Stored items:
-- pv_equiv track=rewrite | github.com/Floreuzan/Scrabble-simulation | create_hand.py | update_hand
-- ===== SOURCE A (Python) =====
-- def get_frequency_dict(sequence):
--     """
--     Returns a dictionary where the keys are elements of the sequence
--     and the values are integer counts, for the number of times that
--     an element is repeated in the sequence.
--
--     sequence: string or list
--     return: dictionary
--     """
--
--     # freqs: dictionary (element_type -> int)
--     freq = {}
--     for x in sequence:
--         freq[x] = freq.get(x, 0) + 1
--     return freq
--
-- def update_hand(hand, word):
--     """
--     Does NOT assume that hand contains every letter in word at least as
--     many times as the letter appears in word. Letters in word that don't
--     appear in hand should be ignored. Letters that appear in word more times
--     than in hand should never result in a negative count; instead, set the
--     count in the returned hand to 0 (or remove the letter from the
--     dictionary, depending on how your code is structured).
--
--     Updates the hand: uses up the letters in the given word
--     and returns the new hand, without those letters in it.
--
--     Has no side effects: does not modify hand.
--
--     word: string
--     hand: dictionary (string -> int)
--     returns: dictionary (string -> int)
--     """
--
--     word = word.lower()
--     # display_hand(hand)                  #print the hand
--     freq_word = get_frequency_dict(word)  # We convert word in dict type with the freq of each letters
--
--     new_hand = hand.copy()  # we do not want to mute hand
--
--     for j in freq_word.keys():
--         if j in new_hand:
--             new_hand[j] -= freq_word.get(j.lower(), 0)
--
--     return new_hand
-- ===== SOURCE B (Python) =====
-- def update_hand(hand, word):
--     new_hand = hand.copy()
--     for c in word.lower():
--         if c in new_hand:
--             new_hand[c] -= 1
--     return new_hand
-- ===== Notes on version B (the rewrite author's own statement) =====
-- stated objective: simpler
-- what changed: B drops A's intermediate frequency dictionary and its two-phase count-then-subtract loop, instead copying the hand once and decrementing the entry once per character of the lowered word in a single pass.
import Mathlib
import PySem

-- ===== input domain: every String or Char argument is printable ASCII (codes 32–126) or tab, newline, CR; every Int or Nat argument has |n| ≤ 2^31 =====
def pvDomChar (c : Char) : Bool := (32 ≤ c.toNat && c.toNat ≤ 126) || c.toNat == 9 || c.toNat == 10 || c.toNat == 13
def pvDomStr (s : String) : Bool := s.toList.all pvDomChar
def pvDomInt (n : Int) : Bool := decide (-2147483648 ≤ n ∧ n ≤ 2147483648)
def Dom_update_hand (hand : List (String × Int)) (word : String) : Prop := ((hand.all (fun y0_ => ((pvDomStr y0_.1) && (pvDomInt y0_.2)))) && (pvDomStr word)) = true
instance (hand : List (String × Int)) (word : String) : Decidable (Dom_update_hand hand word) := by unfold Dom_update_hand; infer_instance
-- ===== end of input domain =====

-- B replaces A's two-phase frequency-dictionary-then-subtract with a single pass that
-- decrements once per character of the lowered word (simpler; same exact values, no clamping).

-- ===== PORT A =====
def get_frequency_dict (sequence : List String) : PySem.Dict String Int :=
  sequence.foldl (fun freq x => freq.insert x (freq.getD x 0 + 1)) PySem.Dict.empty

def update_hand (hand : List (String × Int)) (word : String) : List (String × Int) :=
  let w := PySem.Str.lower word
  let freq_word := get_frequency_dict (w.toList.map (fun c => String.ofList [c]))
  let new_hand := PySem.Dict.ofList hand
  (freq_word.keys.foldl
    (fun nh j =>
      if nh.contains j then nh.insert j (nh.getD j 0 - freq_word.getD (PySem.Str.lower j) 0)
      else nh)
    new_hand).items

-- ===== PORT B =====
def update_hand_alt (hand : List (String × Int)) (word : String) : List (String × Int) :=
  ((PySem.Str.lower word).toList.foldl
    (fun nh c =>
      let s := String.ofList [c]
      if nh.contains s then nh.insert s (nh.getD s 0 - 1) else nh)
    (PySem.Dict.ofList hand)).items

-- ===== PRECONDITION & SPEC =====
def Spec_update_hand (hand : List (String × Int)) (word : String) (out : List (String × Int)) : Prop := out = update_hand_alt hand word
instance (hand : List (String × Int)) (word : String) (out : List (String × Int)) : Decidable (Spec_update_hand hand word out) := by unfold Spec_update_hand; infer_instance

-- ===== CLAIM (what is proved, stated in full; the proofs are below) =====
def Claim_equal_update_hand : Prop := ∀ (hand : List (String × Int)) (word : String), Dom_update_hand hand word → Spec_update_hand hand word (update_hand hand word)

-- ===== LEMMAS AND PROOFS =====

theorem toNat_ofNat_valid (n : Nat) (hv : n.isValidChar) : (Char.ofNat n).toNat = n := by
  unfold Char.ofNat
  rw [dif_pos hv]
  unfold Char.ofNatAux Char.toNat
  simp

theorem lowerChar_idem (c : Char) :
    PySem.Chars.lowerChar (PySem.Chars.lowerChar c) = PySem.Chars.lowerChar c := by
  unfold PySem.Chars.lowerChar PySem.Chars.isupper
  split_ifs with h1 h2 <;> try rfl
  exfalso
  simp only [Bool.and_eq_true, decide_eq_true_eq, Char.le_def, UInt32.le_iff_toNat_le] at h1 h2
  obtain ⟨ha, hb⟩ := h1
  have ha' : 65 ≤ c.toNat := ha
  have hb' : c.toNat ≤ 90 := hb
  have hv : (c.toNat + 32).isValidChar := by left; omega
  have hval : (Char.ofNat (c.toNat + 32)).toNat = c.toNat + 32 := toNat_ofNat_valid _ hv
  obtain ⟨hc, hd⟩ := h2
  change _ ≤ (Char.ofNat (c.toNat + 32)).toNat at hc
  change (Char.ofNat (c.toNat + 32)).toNat ≤ 'Z'.toNat at hd
  rw [hval] at hc hd
  have hZ : 'Z'.toNat = 90 := rfl
  omega

-- the subtract-loop of either port never changes the key list
theorem keys_fold_sub (f : String → Int) :
    ∀ (xs : List String) (d : PySem.Dict String Int),
      (xs.foldl (fun nh j => if nh.contains j then nh.insert j (nh.getD j 0 - f j) else nh) d).keys
        = d.keys := by
  intro xs
  induction xs with
  | nil => intro d; rfl
  | cons j xs ih =>
    intro d
    simp only [List.foldl_cons]
    by_cases hc : d.contains j
    · rw [if_pos hc, ih, PySem.Dict.keys_insert_of_contains _ _ hc]
    · rw [if_neg hc, ih]

-- value after the subtract-loop: f k is subtracted once per occurrence of k in xs
theorem getD_fold_sub (f : String → Int) :
    ∀ (xs : List String) (d : PySem.Dict String Int) (k : String),
      (xs.foldl (fun nh j => if nh.contains j then nh.insert j (nh.getD j 0 - f j) else nh) d).getD k 0
        = if d.contains k then d.getD k 0 - (xs.count k : Int) * f k else d.getD k 0 := by
  intro xs
  induction xs with
  | nil => intro d k; simp
  | cons j xs ih =>
    intro d k
    simp only [List.foldl_cons]
    by_cases hcj : d.contains j
    · rw [if_pos hcj, ih]
      by_cases hkj : k = j
      · subst hkj
        have hck : (d.insert k (d.getD k 0 - f k)).contains k = true :=
          PySem.Dict.contains_insert_self _ _ _
        rw [if_pos hck, if_pos hcj, PySem.Dict.getD_insert_self]
        have hcnt : ((k :: xs).count k : Int) = (xs.count k : Int) + 1 := by
          rw [List.count_cons_self]; push_cast; ring
        rw [hcnt]; ring
      · have hck : (d.insert j (d.getD j 0 - f j)).contains k = d.contains k := by
          rw [PySem.Dict.contains_insert]
          simp [hkj]
        rw [hck, PySem.Dict.getD_insert_of_ne _ _ _ hkj,
            List.count_cons_of_ne (Ne.symm hkj)]
    · rw [if_neg hcj, ih]
      by_cases hkj : k = j
      · subst hkj
        simp [hcj]
      · rw [List.count_cons_of_ne (Ne.symm hkj)]

theorem count_nodup (S : List String) (hS : S.Nodup) (k : String) :
    S.count k = if k ∈ S then 1 else 0 := by
  by_cases h : k ∈ S
  · rw [if_pos h]
    have h1 : S.count k ≤ 1 := List.nodup_iff_count_le_one.mp hS k
    have h2 : 1 ≤ S.count k := List.one_le_count_iff.mpr h
    omega
  · rw [if_neg h, List.count_eq_zero]
    exact h

-- core equivalence, on dicts: A's distinct-keys loop over counter Ls equals B's per-occurrence loop over Ls,
-- provided every element of Ls is already lowercase and the starting dict has distinct keys
theorem fold_counter_eq_fold_ones (Ls : List String) (d : PySem.Dict String Int)
    (hd : d.keys.Nodup) (hl : ∀ k ∈ Ls, PySem.Str.lower k = k) :
    ((PySem.Dict.counter Ls).keys.foldl
        (fun nh j =>
          if nh.contains j then
            nh.insert j (nh.getD j 0 - (PySem.Dict.counter Ls).getD (PySem.Str.lower j) 0)
          else nh) d).items
      = (Ls.foldl (fun nh s => if nh.contains s then nh.insert s (nh.getD s 0 - 1) else nh) d).items := by
  have hSnd : (PySem.Dict.counter Ls).keys.Nodup := PySem.Dict.nodup_keys_counter Ls
  have hmemS : ∀ k, k ∈ (PySem.Dict.counter Ls).keys ↔ k ∈ Ls := by
    intro k
    rw [PySem.Dict.keys_counter]
    exact PySem.Set.mem_ofList Ls k
  have hkA := keys_fold_sub (fun j => (PySem.Dict.counter Ls).getD (PySem.Str.lower j) 0)
      (PySem.Dict.counter Ls).keys d
  have hkB := keys_fold_sub (fun _ => 1) Ls d
  have hkB' : (Ls.foldl (fun nh s => if nh.contains s then nh.insert s (nh.getD s 0 - 1) else nh) d).keys = d.keys := hkB
  have hndA : ((PySem.Dict.counter Ls).keys.foldl
      (fun nh j =>
        if nh.contains j then
          nh.insert j (nh.getD j 0 - (PySem.Dict.counter Ls).getD (PySem.Str.lower j) 0)
        else nh) d).keys.Nodup := by rw [hkA]; exact hd
  have hndB : (Ls.foldl (fun nh s => if nh.contains s then nh.insert s (nh.getD s 0 - 1) else nh) d).keys.Nodup := by
    rw [hkB']; exact hd
  rw [PySem.Dict.items_eq_map_keys _ hndA 0, PySem.Dict.items_eq_map_keys _ hndB 0, hkA, hkB']
  apply List.map_congr_left
  intro k _
  rw [getD_fold_sub (fun j => (PySem.Dict.counter Ls).getD (PySem.Str.lower j) 0)
      (PySem.Dict.counter Ls).keys d k,
      getD_fold_sub (fun _ => 1) Ls d k]
  congr 1
  by_cases hcd : d.contains k
  · rw [if_pos hcd, if_pos hcd]
    congr 1
    rw [count_nodup _ hSnd k]
    by_cases hm : k ∈ (PySem.Dict.counter Ls).keys
    · have hmL : k ∈ Ls := (hmemS k).mp hm
      rw [if_pos hm, hl k hmL, PySem.Dict.getD_counter]
      push_cast; ring
    · have hmL : k ∉ Ls := fun h => hm ((hmemS k).mpr h)
      rw [if_neg hm, List.count_eq_zero.mpr hmL]
      push_cast; ring
  · rw [if_neg hcd, if_neg hcd]

theorem lower_singleton_lower (c : Char) :
    PySem.Str.lower (String.ofList [PySem.Chars.lowerChar c])
      = String.ofList [PySem.Chars.lowerChar c] := by
  simp [PySem.Str.lower, PySem.Chars.lower, lowerChar_idem]

-- every element of the lowered word (as singleton strings) is fixed by lower
theorem lower_fix_of_mem (word : String) (k : String)
    (hk : k ∈ (PySem.Str.lower word).toList.map (fun c => String.ofList [c])) :
    PySem.Str.lower k = k := by
  obtain ⟨c, hc, hck⟩ := List.mem_map.mp hk
  have hc' : c ∈ PySem.Chars.lower word.toList := by
    simpa [PySem.Str.toList_lower] using hc
  obtain ⟨c', _, hc''⟩ := List.mem_map.mp (by simpa [PySem.Chars.lower] using hc')
  subst hck
  rw [← hc'']
  exact lower_singleton_lower c'

-- ===== VERDICT (by name: the statement is the Claim_ definition above) =====
theorem update_hand_spec : Claim_equal_update_hand := by
  intro hand word _
  unfold Spec_update_hand update_hand update_hand_alt get_frequency_dict
  simp only []
  rw [PySem.Dict.foldl_insert_getD_add_one_eq_counter]
  have hB : (PySem.Str.lower word).toList.foldl
        (fun nh c =>
          if nh.contains (String.ofList [c]) then
            nh.insert (String.ofList [c]) (nh.getD (String.ofList [c]) 0 - 1)
          else nh)
        (PySem.Dict.ofList hand)
      = ((PySem.Str.lower word).toList.map (fun c => String.ofList [c])).foldl
          (fun nh s => if nh.contains s then nh.insert s (nh.getD s 0 - 1) else nh)
          (PySem.Dict.ofList hand) := by rw [List.foldl_map]
  rw [hB]
  exact fold_counter_eq_fold_ones _ _ (PySem.Dict.nodup_keys_ofList hand)
      (lower_fix_of_mem word)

DESCRIPTION OF THE TASK: From the data above, return every line from the line that has "((hmemS k).mpr h)" up to and including the line that has "theorem update_hand_spec : Claim_equal_update_hand", exactly.

RESPONSE:
    · have hmL : k ∉ Ls := fun h => hm ((hmemS k).mpr h)
      rw [if_neg hm, List.count_eq_zero.mpr hmL]
      push_cast; ring
  · rw [if_neg hcd, if_neg hcd]

theorem lower_singleton_lower (c : Char) :
    PySem.Str.lower (String.ofList [PySem.Chars.lowerChar c])
      = String.ofList [PySem.Chars.lowerChar c] := by
  simp [PySem.Str.lower, PySem.Chars.lower, lowerChar_idem]

-- every element of the lowered word (as singleton strings) is fixed by lower
theorem lower_fix_of_mem (word : String) (k : String)
    (hk : k ∈ (PySem.Str.lower word).toList.map (fun c => String.ofList [c])) :
    PySem.Str.lower k = k := by
  obtain ⟨c, hc, hck⟩ := List.mem_map.mp hk
  have hc' : c ∈ PySem.Chars.lower word.toList := by
    simpa [PySem.Str.toList_lower] using hc
  obtain ⟨c', _, hc''⟩ := List.mem_map.mp (by simpa [PySem.Chars.lower] using hc')
  subst hck
  rw [← hc'']
  exact lower_singleton_lower c'

-- ===== VERDICT (by name: the statement is the Claim_ definition above) =====
theorem update_hand_spec : Claim_equal_update_hand := by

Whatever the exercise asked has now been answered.